Chlorine bleach is cheap but spatters can burn your eyes and skin and ruin your clothes. Wear goggles, protective gloves, rubber boots and old clothes. Mix ⅓ cup bleach per gallon of water, spray or mop it on, then scrub. Wait 10 minutes, then rinse. To protect nearby plants, mist the leaves with water before you start, which will dilute any bleach solution that might spatter, and spray them again after the final rinse.

Another option is a non-chlorine bleach, such as OxiClean versatile stain remover ($17.97 for a 7.22-pound box) or Scotts outdoor cleaner ($12.97 a gallon). With these products, you don’t have to worry about damaging your clothes or plants, but you still need to protect your eyes and skin. If you’re using OxiClean, mix 4 scoops per gallon of water. Dilute the Scotts formula by adding 3 cups of water per 1 cup of cleaner.

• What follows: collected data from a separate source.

-- pv_equiv track=rewrite | github.com/nejoinc/EjercicioValidadorClave | validadorclave/modelo/validador.py | contiene_calisto
-- ===== SOURCE A (Python) =====
-- def contiene_calisto(clave: str) -> bool:
--     palabra = "calisto"
--     clave_lower = clave.lower()
--
--     i = 0
--     while i <= len(clave_lower) - len(palabra):
--         if clave_lower[i:i + len(palabra)] == palabra:
--             subcadena = clave[i:i + len(palabra)]
--
--             mayusculas_count = sum(1 for c in subcadena if c.isupper())
--
--             if mayusculas_count >= 2 and mayusculas_count < len(palabra):
--                 return True
--         i += 1
--
--     return False
-- ===== SOURCE B (Python) =====
-- def contiene_calisto(clave: str) -> bool:
--     # Single pass: a pattern-matching automaton over the characters (failure
--     # links of "calisto" collapse to: restart at 1 on 'c', else 0) combined
--     # with a rolling count of uppercase letters in the last 7 characters.
--     palabra = "calisto"
--     estado = 0          # chars of the pattern matched so far
--     ups = 0             # uppercase letters among the last min(i, 7) chars
--     for i, ch in enumerate(clave):
--         ups += ch.isupper()
--         if i >= 7:
--             ups -= clave[i - 7].isupper()
--         c = ch.lower()
--         if c == palabra[estado]:
--             estado += 1
--         elif c == 'c':
--             estado = 1
--         else:
--             estado = 0
--         if estado == 7:
--             if 2 <= ups < 7:
--                 return True
--             estado = 0  # "calisto" has no border, so restart from scratch
--     return False
-- ===== Notes on version B (the rewrite author's own statement) =====
-- stated objective: alternative
-- what changed: Replaces A's sliding-window scan (lowercase the whole string, compare a fresh 7-char slice at every index, recount uppercase from scratch on each hit) with a single left-to-right pass running a pattern-matching automaton for the search word (whose failure links collapse to: restart at 1 on its first letter, else 0, since it has no border) together with a rolling count of uppercase letters in the last 7 characters.
import Mathlib
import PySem

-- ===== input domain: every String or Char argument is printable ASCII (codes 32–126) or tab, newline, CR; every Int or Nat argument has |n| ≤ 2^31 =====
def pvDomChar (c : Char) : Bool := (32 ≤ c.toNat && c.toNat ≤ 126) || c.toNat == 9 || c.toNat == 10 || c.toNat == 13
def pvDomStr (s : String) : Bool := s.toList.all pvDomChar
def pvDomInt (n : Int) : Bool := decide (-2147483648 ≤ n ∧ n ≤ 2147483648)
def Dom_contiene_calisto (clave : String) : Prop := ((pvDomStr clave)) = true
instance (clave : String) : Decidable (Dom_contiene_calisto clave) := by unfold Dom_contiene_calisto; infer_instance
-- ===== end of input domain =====

-- B replaces A's position-by-position window scan (lowercase, compare a 7-char
-- slice at every index, recount uppercase from scratch) by a single left-to-right
-- pass: a pattern-matching automaton for "calisto" combined with a rolling count
-- of uppercase letters among the last 7 characters; objective: alternative.

-- ===== PORT A =====
-- A's while loop: i runs 0,1,2,… while i <= len(clave_lower) - len(palabra) ( = 7).
def contieneCalistoLoopA (clave clave_lower : List Char) (i : Nat) : Bool :=
  if h : (i : Int) ≤ (clave_lower.length : Int) - 7 then
    if PySem.List.slice clave_lower (some (i : Int)) (some ((i : Int) + 7)) = "calisto".toList then
      let subcadena := PySem.List.slice clave (some (i : Int)) (some ((i : Int) + 7))
      let mayusculas_count : Int :=
        subcadena.foldl (fun acc c => if PySem.Chars.isupper c then acc + 1 else acc) 0
      if 2 ≤ mayusculas_count ∧ mayusculas_count < 7 then true
      else contieneCalistoLoopA clave clave_lower (i + 1)
    else contieneCalistoLoopA clave clave_lower (i + 1)
  else false
termination_by clave_lower.length - i
decreasing_by all_goals omega

def contiene_calisto (clave : String) : Bool :=
  contieneCalistoLoopA clave.toList (PySem.Chars.lower clave.toList) 0

-- ===== PORT B =====
-- B's for loop over i = 0,1,…,len-1 with state (estado, ups):
--   estado = chars of "calisto" matched so far, ups = rolling uppercase count of
--   the last min(i,7) characters.  clave.getD (i-7) and "calisto".getD estado are
--   Python's clave[i-7] / palabra[estado], always in range there (i ≥ 7; estado ≤ 6).
def contieneCalistoLoopB (clave : List Char) (i estado : Nat) (ups : Int) : Bool :=
  if h : i < clave.length then
    let ch := clave[i]
    let ups2 := if 7 ≤ i then
        ups + (if PySem.Chars.isupper ch then 1 else 0)
            - (if PySem.Chars.isupper (clave.getD (i - 7) ' ') then 1 else 0)
      else ups + (if PySem.Chars.isupper ch then 1 else 0)
    let c := PySem.Chars.lowerChar ch
    let estado2 := if c = "calisto".toList.getD estado ' ' then estado + 1
      else if c = 'c' then 1 else 0
    if estado2 = 7 then
      if 2 ≤ ups2 ∧ ups2 < 7 then true
      else contieneCalistoLoopB clave (i + 1) 0 ups2
    else contieneCalistoLoopB clave (i + 1) estado2 ups2
  else false
termination_by clave.length - i
decreasing_by all_goals omega
lemma nlA_main (idx : Int) (ool : Bool) : ∀ (xs : List Int), ∀ (Q : List Int) (v : Int) (m : Nat),
    (v ≠ idx → 0 < m →
      (let st := (PySem.List.enumerate xs (((Q.length + m : Nat)) : Int)).foldl (nlStepA idx ool)
          (Q ++ List.replicate m v ++ xs, some v,
           PySem.List.pyRange ((Q.length : Nat) : Int) (((Q.length : Nat) : Int) + m) 1)
       nlFlushA idx ool st.1 st.2.1 st.2.2)
      = Q ++ v :: List.replicate (m - 1) (if ool then idx - 1 else idx)
          ++ nlSpec idx (if ool then idx - 1 else idx) (some v) xs)
    ∧ ((let st := (PySem.List.enumerate xs ((Q.length : Nat) : Int)).foldl (nlStepA idx ool)
          (Q ++ xs, some idx, [])
        nlFlushA idx ool st.1 st.2.1 st.2.2)
      = Q ++ nlSpec idx (if ool then idx - 1 else idx) (some idx) xs) := by
  intro xs
  induction xs with
  | nil =>
    intro Q v m
    constructor
    · intro hv hm
      simp only [PySem.List.enumerate_nil, List.foldl_nil]
      rw [nlFlushA_run idx ool Q v m hm]
      simp [nlSpec]
    · simp only [PySem.List.enumerate_nil, List.foldl_nil]
      simp [nlFlushA, nlSpec]
  | cons x t ih =>
    intro Q v m
    set blank := (if ool then idx - 1 else idx) with hblank
    constructor
    · intro hv hm
      obtain ⟨m', rfl⟩ : ∃ m', m = m' + 1 := ⟨m - 1, by omega⟩
      rw [PySem.List.enumerate_cons, List.foldl_cons]
      by_cases hx : x = v
      · subst hx
        rw [show nlStepA idx ool
              (Q ++ List.replicate (m' + 1) x ++ x :: t, some x,
               PySem.List.pyRange ((Q.length : Nat) : Int) (((Q.length : Nat) : Int) + ((m' + 1 : Nat) : Int)) 1)
              (((((Q.length + (m' + 1) : Nat)) : Int)), x)
            = (Q ++ List.replicate (m' + 1) x ++ x :: t, some x,
               PySem.List.pyRange ((Q.length : Nat) : Int) (((Q.length : Nat) : Int) + ((m' + 1 : Nat) : Int)) 1
                 ++ [((Q.length + (m' + 1) : Nat) : Int)]) from by
          simp [nlStepA, hv]]
        have hrange : PySem.List.pyRange ((Q.length : Nat) : Int) (((Q.length : Nat) : Int) + ((m' + 1 : Nat) : Int)) 1
              ++ [((Q.length + (m' + 1) : Nat) : Int)]
            = PySem.List.pyRange ((Q.length : Nat) : Int) (((Q.length : Nat) : Int) + ((m' + 1 + 1 : Nat) : Int)) 1 := by
          have h1 : ((Q.length + (m' + 1) : Nat) : Int) = ((Q.length : Nat) : Int) + ((m' + 1 : Nat) : Int) := by
            omega
          have h2 : ((Q.length : Nat) : Int) + ((m' + 1 + 1 : Nat) : Int)
              = (((Q.length : Nat) : Int) + ((m' + 1 : Nat) : Int)) + 1 := by omega
          rw [h1, h2, ← PySem.List.pyRange_one_succ_right (by push_cast; omega)]
        have hlist : Q ++ List.replicate (m' + 1) x ++ x :: t
            = Q ++ List.replicate (m' + 1 + 1) x ++ t := by
          simp [List.replicate_succ']
        have hstart : (((Q.length + (m' + 1) : Nat)) : Int) + 1 = (((Q.length + (m' + 1 + 1) : Nat)) : Int) := by
          omega
        rw [hrange, hlist, hstart]
        have := (ih Q x (m' + 1 + 1)).1 hv (by omega)
        simp only at this
        rw [this]
        have hcond : (some x = some x ∧ x ≠ idx) := ⟨rfl, hv⟩
        simp only [nlSpec, if_pos hcond, ← hblank]
        simp [List.replicate_succ']
        intro h
        exact absurd h hv
      · rw [show nlStepA idx ool
              (Q ++ List.replicate (m' + 1) v ++ x :: t, some v,
               PySem.List.pyRange ((Q.length : Nat) : Int) (((Q.length : Nat) : Int) + ((m' + 1 : Nat) : Int)) 1)
              (((((Q.length + (m' + 1) : Nat)) : Int)), x)
            = (nlFlushA idx ool (Q ++ List.replicate (m' + 1) v ++ x :: t) (some v)
                 (PySem.List.pyRange ((Q.length : Nat) : Int) (((Q.length : Nat) : Int) + ((m' + 1 : Nat) : Int)) 1),
               some x,
               if x ≠ idx then [((Q.length + (m' + 1) : Nat) : Int)] else []) from by
          simp [nlStepA, Ne.symm hx]]
        rw [nlFlushA_run idx ool Q v (m' + 1) (by omega)]
        set Q' := Q ++ v :: List.replicate (m' + 1 - 1) blank with hQ'
        have hQlen : Q.length + (m' + 1) = Q'.length := by simp [hQ']
        by_cases hxi : x = idx
        · subst hxi
          rw [if_neg (by simp)]
          have hlist : Q' ++ x :: t = (Q' ++ [x]) ++ t := by simp
          have hstart : (((Q.length + (m' + 1) : Nat)) : Int) + 1 = (((Q' ++ [x]).length : Nat) : Int) := by
            simp only [List.length_append, List.length_cons, List.length_nil, ← hQlen]
            omega
          rw [hlist, hstart]
          have := (ih (Q' ++ [x]) v 0).2
          simp only at this
          rw [this]
          have hcond : ¬ (some v = some x ∧ x ≠ x) := by simp
          simp only [nlSpec, if_neg hcond, ← hblank]
          simp [hQ']
        · rw [if_pos (by simpa using hxi)]
          have hsing : [((Q.length + (m' + 1) : Nat) : Int)]
              = PySem.List.pyRange ((Q'.length : Nat) : Int) (((Q'.length : Nat) : Int) + ((1 : Nat) : Int)) 1 := by
            rw [← hQlen]
            push_cast
            rw [PySem.List.pyRange_one_singleton]
          have hlist : Q' ++ x :: t = Q' ++ List.replicate 1 x ++ t := by simp
          have hstart : (((Q.length + (m' + 1) : Nat)) : Int) + 1 = (((Q'.length + 1 : Nat)) : Int) := by
            rw [← hQlen]; omega
          rw [hsing, hlist, hstart]
          have := (ih Q' x 1).1 hxi (by omega)
          simp only at this
          rw [this]
          have hcond : ¬ (some v = some x ∧ x ≠ idx) := by
            simp; intro h; exact absurd h.symm hx
          simp only [nlSpec, if_neg hcond, ← hblank]
          simp [hQ']
    · rw [PySem.List.enumerate_cons, List.foldl_cons]
      rw [show nlStepA idx ool (Q ++ x :: t, some idx, []) (((((Q.length : Nat)) : Int)), x)
          = (nlFlushA idx ool (Q ++ x :: t) (some idx) [], some x,
             if some idx ≠ some x then (if x ≠ idx then [((Q.length : Nat) : Int)] else []) else []) from by
        simp [nlStepA]]
      rw [show nlFlushA idx ool (Q ++ x :: t) (some idx) [] = Q ++ x :: t from by
        rw [nlFlushA, if_neg (by simp)]]
      by_cases hxi : x = idx
      · subst hxi
        rw [if_neg (by simp)]
        have hlist : Q ++ x :: t = (Q ++ [x]) ++ t := by simp
        have hstart : (((Q.length : Nat)) : Int) + 1 = ((((Q ++ [x]).length : Nat)) : Int) := by
          simp only [List.length_append, List.length_cons, List.length_nil]
          omega
        rw [hlist, hstart]
        have := (ih (Q ++ [x]) v 0).2
        simp only at this
        rw [this]
        have hcond : ¬ (some x = some x ∧ x ≠ x) := by simp
        simp only [nlSpec, if_neg hcond, ← hblank]
        simp
      · rw [if_pos (by simp; exact fun h => absurd h.symm hxi), if_pos (by simpa using hxi)]
        have hsing : [((Q.length : Nat) : Int)]
            = PySem.List.pyRange ((Q.length : Nat) : Int) (((Q.length : Nat) : Int) + ((1 : Nat) : Int)) 1 := by
          push_cast
          rw [PySem.List.pyRange_one_singleton]
        have hlist : Q ++ x :: t = Q ++ List.replicate 1 x ++ t := by simp
        have hstart : (((Q.length : Nat)) : Int) + 1 = (((Q.length + 1 : Nat)) : Int) := by omega
        rw [hsing, hlist, hstart]
        have := (ih Q x 1).1 hxi (by omega)
        simp only at this
        rw [this]
        have hcond : ¬ (some idx = some x ∧ x ≠ idx) := by
          simp; exact fun h => absurd h.symm hxi
        simp only [nlSpec, if_neg hcond, ← hblank]
        simp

A third bleach option is a mildew remover formulated for use on stone, such as Stonetech mold & mildew stain remover for natural stone ($22.50 for 24 ounces). It contains sodium hypochlorite (chlorine bleach) plus ingredients that help buffer bleach’s caustic properties. Take the same precautions that you would with bleach, though, and make sure the runoff doesn’t go into a waterway or storm drain.

If bleach in any of these forms doesn’t remove the stains, you’re dealing with something other than mildew or dirt, such as stains from metal objects. Iron or rust stains can be brown or orange, and copper and bronze stains can be brown to green. In either case, apply a poultice — a paste spread ¼- to ½-inch thick — and cover it with plastic wrap to keep it damp, then let it sit for a day or two. Make a poultice by mixing an absorbent powder such as baking soda, diatomaceous earth or kaolin clay with water, or buy a premixed product such as Stone Care granite and stone stain remover ($8.48 for 10 ounces). If the stain lightens but doesn’t disappear, repeat the procedure until it doesn’t make the stain lighter. Deep rust stains can be especially difficult, often impossible, to remove completely.